# 30 Gal. Dirt Journal



## z1200 (Jan 26, 2012)

Day 1


----------



## z1200 (Jan 26, 2012)

Day 2

Added Java moss, 2 baby Amazon Swords, Floating Water Wisteria, A small cave, and another Sagittarius Subulata.

Also one baby Red Wag Platy and a Couple MTS


----------



## FishFlow (Sep 13, 2011)

Looks nice!

What substrates did you use, what light are you using. Do you plan to use CO2? or ferts?


----------



## snail (Aug 6, 2010)

Keep us posted.


----------



## Kehy (Apr 19, 2011)

Looks nice, can't wait to see it all grown in


----------



## z1200 (Jan 26, 2012)

Sorry guys, I didn't get any notifications for posts on my journal. Weird. ANYWAYS, I'm about to post some epics of new growth. All phone pics tho.


----------



## z1200 (Jan 26, 2012)

New Sagittarius subulata babies X2, Sunset Variatis I've had for a while, he lost his mate quite a while ago and has been hanging out with my female guppies. He can find a new mate once I add female platies. The crosses between red wags look stellar.


----------



## z1200 (Jan 26, 2012)

Added a mate for the sunset, he seems quite content chasing her around.

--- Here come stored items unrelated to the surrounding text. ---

-- deque invariants: nonempty, front value = prefix extreme, all values bounded by it
def invG (arr : List Int) (m : Nat) (g : List Nat) : Prop :=
  g ≠ [] ∧ arr.getD (g.headD 0) 0 = pmax arr m ∧ ∀ i ∈ g, arr.getD i 0 ≤ pmax arr m
def invS (arr : List Int) (m : Nat) (g : List Nat) : Prop :=
  g ≠ [] ∧ arr.getD (g.headD 0) 0 = pmin arr m ∧ ∀ i ∈ g, pmin arr m ≤ arr.getD i 0

theorem popG_all (arr : List Int) (x : Int) (g : List Nat)
    (h : ∀ i ∈ g, arr.getD i 0 < x) : popWhileG arr x g = [] := by
  induction g with
  | nil => rfl
  | cons i t ih =>
      simp only [popWhileG, if_pos (h i (List.mem_cons_self))]
      exact ih fun j hj => h j (List.mem_cons_of_mem _ hj)

theorem popS_all (arr : List Int) (x : Int) (g : List Nat)
    (h : ∀ i ∈ g, x < arr.getD i 0) : popWhileS arr x g = [] := by
  induction g with
  | nil => rfl
  | cons i t ih =>
      simp only [popWhileS, gt_iff_lt, if_pos (h i (List.mem_cons_self))]
      exact ih fun j hj => h j (List.mem_cons_of_mem _ hj)

theorem stepG_inv (arr : List Int) (m : Nat) (g : List Nat) (hm : m < arr.length)
    (h : invG arr m g) : invG arr (m+1) (popWhileG arr (arr.getD m 0) g ++ [m]) := by
  obtain ⟨hne, hhead, hall⟩ := h
  set x := arr.getD m 0 with hx
  by_cases hlt : pmax arr m < x
  · have : popWhileG arr x g = [] := popG_all arr x g fun i hi => lt_of_le_of_lt (hall i hi) hlt
    rw [this]
    refine ⟨by simp, ?_, ?_⟩
    · show arr.getD m 0 = pmax arr (m+1)
      rw [pmax_succ arr m hm, ← hx, max_eq_right (le_of_lt hlt)]
    · intro i hi
      have hi' : i = m := by simpa using hi
      rw [hi', pmax_succ arr m hm, ← hx]; exact le_max_right _ _
  · obtain ⟨h0, t, rfl⟩ := List.exists_cons_of_ne_nil hne
    have hhead' : arr.getD h0 0 = pmax arr m := by
      rw [← hhead, List.headD_cons]
    have hh : ¬ arr.getD h0 0 < x := by rw [hhead']; exact hlt
    simp only [popWhileG, if_neg hh]
    have hpm : pmax arr (m+1) = pmax arr m := by
      rw [pmax_succ arr m hm, ← hx, max_eq_left (le_of_not_gt hlt)]
    refine ⟨by simp, ?_, ?_⟩
    · simpa [hpm] using hhead
    · intro i hi
      rw [hpm]
      rcases List.mem_append.1 hi with hi | hi
      · exact hall i hi
      · simp at hi; subst hi; exact le_of_not_gt hlt

theorem stepS_inv (arr : List Int) (m : Nat) (g : List Nat) (hm : m < arr.length)
    (h : invS arr m g) : invS arr (m+1) (popWhileS arr (arr.getD m 0) g ++ [m]) := by
  obtain ⟨hne, hhead, hall⟩ := h
  set x := arr.getD m 0 with hx
  by_cases hlt : x < pmin arr m
  · have : popWhileS arr x g = [] := popS_all arr x g fun i hi => lt_of_lt_of_le hlt (hall i hi)
    rw [this]
    refine ⟨by simp, ?_, ?_⟩
    · show arr.getD m 0 = pmin arr (m+1)
      rw [pmin_succ arr m hm, ← hx, min_eq_right (le_of_lt hlt)]
    · intro i hi
      have hi' : i = m := by simpa using hi
      rw [hi', pmin_succ arr m hm, ← hx]; exact min_le_right _ _
  · obtain ⟨h0, t, rfl⟩ := List.exists_cons_of_ne_nil hne
    have hhead' : arr.getD h0 0 = pmin arr m := by
      rw [← hhead, List.headD_cons]
    have hh : ¬ arr.getD h0 0 > x := by rw [hhead']; exact fun hgt => hlt hgt
    simp only [popWhileS, if_neg hh]
    have hpm : pmin arr (m+1) = pmin arr m := by
      rw [pmin_succ arr m hm, ← hx, min_eq_left (le_of_not_gt hlt)]
    refine ⟨by simp, ?_, ?_⟩
    · simpa [hpm] using hhead
    · intro i hi
      rw [hpm]
      rcases List.mem_append.1 hi with hi | hi
      · exact hall i hi
      · simp at hi; subst hi; exact le_of_not_gt hlt

-- the deque pair after processing indices 0..m-1
def GSfold (arr : List Int) (m : Nat) : List Nat × List Nat :=
  (List.range m).foldl (stepA arr) ([], [])

theorem GSfold_succ (arr : List Int) (m : Nat) :
    GSfold arr (m+1) = stepA arr (GSfold arr m) m := by
  unfold GSfold; rw [List.range_succ, List.foldl_append]; rfl

theorem GSfold_inv (arr : List Int) (m : Nat) (h1 : 1 ≤ m) (h2 : m ≤ arr.length) :
    invG arr m (GSfold arr m).1 ∧ invS arr m (GSfold arr m).2 := by
  induction m with
  | zero => omega
  | succ m ih =>
      by_cases hm0 : m = 0
      · subst hm0
        have hlen : 0 < arr.length := by omega
        obtain ⟨a, t, rfl⟩ := List.exists_cons_of_ne_nil (List.ne_nil_of_length_pos hlen)
        constructor
        · exact ⟨by simp [GSfold, stepA, popWhileG], by
            simp [GSfold, stepA, popWhileG, pmax], by
            intro i hi
            simp [GSfold, stepA, popWhileG] at hi
            subst hi; simp [pmax]⟩
        · exact ⟨by simp [GSfold, stepA, popWhileS], by
            simp [GSfold, stepA, popWhileS, pmin], by
            intro i hi
            simp [GSfold, stepA, popWhileS] at hi
            subst hi; simp [pmin]⟩
      · have hm : m < arr.length := by omega
        obtain ⟨hg, hs⟩ := ih (by omega) (by omega)
        rw [GSfold_succ]
        exact ⟨stepG_inv arr m _ hm hg, stepS_inv arr m _ hm hs⟩

-- the second loop accumulates sumPM and advances the deques
theorem loop2 (arr : List Int) (c : Nat) : ∀ a r, 1 ≤ a → a + c ≤ arr.length →
    (List.range' a c).foldl (stepA2 arr) (r, GSfold arr a)
      = (r + sumPM arr a c, GSfold arr (a + c)) := by
  induction c with
  | zero => intro a r _ _; simp [sumPM]
  | succ c ih =>
      intro a r ha hac
      rw [List.range'_succ, List.foldl_cons]
      obtain ⟨⟨_, hgh, _⟩, ⟨_, hsh, _⟩⟩ := GSfold_inv arr a ha (by omega)
      have hstep : stepA2 arr (r, GSfold arr a) a
          = (r + pmax arr a + pmin arr a, GSfold arr (a+1)) := by
        simp only [stepA2, GSfold_succ]
        rw [hgh, hsh]
      rw [hstep, ih (a+1) _ (by omega) (by omega)]
      have h1 : a + 1 + c = a + (c + 1) := by omega
      have h2 : r + pmax arr a + pmin arr a + sumPM arr (a+1) c = r + sumPM arr a (c+1) := by
        show _ = r + (pmax arr a + pmin arr a + sumPM arr (a+1) c); ring
      rw [h1, h2]

theorem drop_range_eq (n m : Nat) (h : m ≤ n) : (List.range n).drop m = List.range' m (n - m) := by
  obtain ⟨c, rfl⟩ : ∃ c, n = m + c := ⟨n - m, by omega⟩
  rw [List.range_eq_range', show m + c - m = c from by omega]
  have h2 : List.range' 0 (m + c) = List.range' 0 m ++ List.range' m c := by
    have := (List.range'_append (s := 0) (m := m) (n := c) (step := 1)).symm
    simpa using this
  rw [h2, List.drop_left' (by simp)]

-- closed form for A
theorem solution_closed (arr : List Int) (k : Int) (h : Pre_solution arr k) :
    solution arr k = sumPM arr k.toNat (arr.length - k.toNat + 1) := by
  obtain ⟨h1, h2⟩ := h
  have hk1 : 1 ≤ k.toNat := by omega
  have hk2 : k.toNat ≤ arr.length := by omega
  have hsol : solution arr k
      = (((List.range arr.length).drop k.toNat).foldl (stepA2 arr) (0, GSfold arr k.toNat)).1
        + arr.getD ((((List.range arr.length).drop k.toNat).foldl (stepA2 arr)
            (0, GSfold arr k.toNat)).2.1.headD 0) 0
        + arr.getD ((((List.range arr.length).drop k.toNat).foldl (stepA2 arr)
            (0, GSfold arr k.toNat)).2.2.headD 0) 0 := rfl
  rw [hsol, drop_range_eq arr.length k.toNat hk2,
    loop2 arr (arr.length - k.toNat) k.toNat 0 hk1 (by omega)]
  have hn : k.toNat + (arr.length - k.toNat) = arr.length := by omega
  rw [hn]
  obtain ⟨⟨_, hgh, _⟩, ⟨_, hsh, _⟩⟩ := GSfold_inv arr arr.length (by omega) le_rfl
  have hs := sumPM_snoc arr (arr.length - k.toNat) k.toNat
  rw [hn] at hs
  rw [hgh, hsh, hs]
  ring

-- B's extremes list after the first m indices
def Efold (arr : List Int) (m : Nat) : List Int :=
  (List.range m).foldl (stepBE arr) []

theorem Efold_succ (arr : List Int) (m : Nat) :
    Efold arr (m+1) = stepBE arr (Efold arr m) m := by
  unfold Efold; rw [List.range_succ, List.foldl_append]; rfl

On an unrelated note, Bred about 6 virgin guppies in my 10 gallon with my snakeskin male trio.

@fishflow..... Dirt capped with sand for substrate. Now sure on all light stats, It is a GE 24" Grow light. I don't use Co2 or liquid ferts, but the dirt helps root feeders tremendously.


----------



## z1200 (Jan 26, 2012)

Finally I'm back, My computer quit for a while, but I'm back.

The Dirt tank has been coming along alright....Whats new you ask? 

1 Yoyo Loach
About 65 Painted x Velvet Wag swordtails
cabomba caroliniana
Java fern Baby plant
3 Amazon sword Babies
and 1 Apon Bulb

Also removed the 2 adult Platies

I Haven't made it to my LFS lately but, hopefully I will soon to buy something shiny and new to add to the tank. Give me some feedback!


----------



## Kehy (Apr 19, 2011)

got enough swordtails?*#3


----------



## z1200 (Jan 26, 2012)

Haha... NO. I'll be trading some in at the LFS when they are about 4 months old. I will keep some though.


----------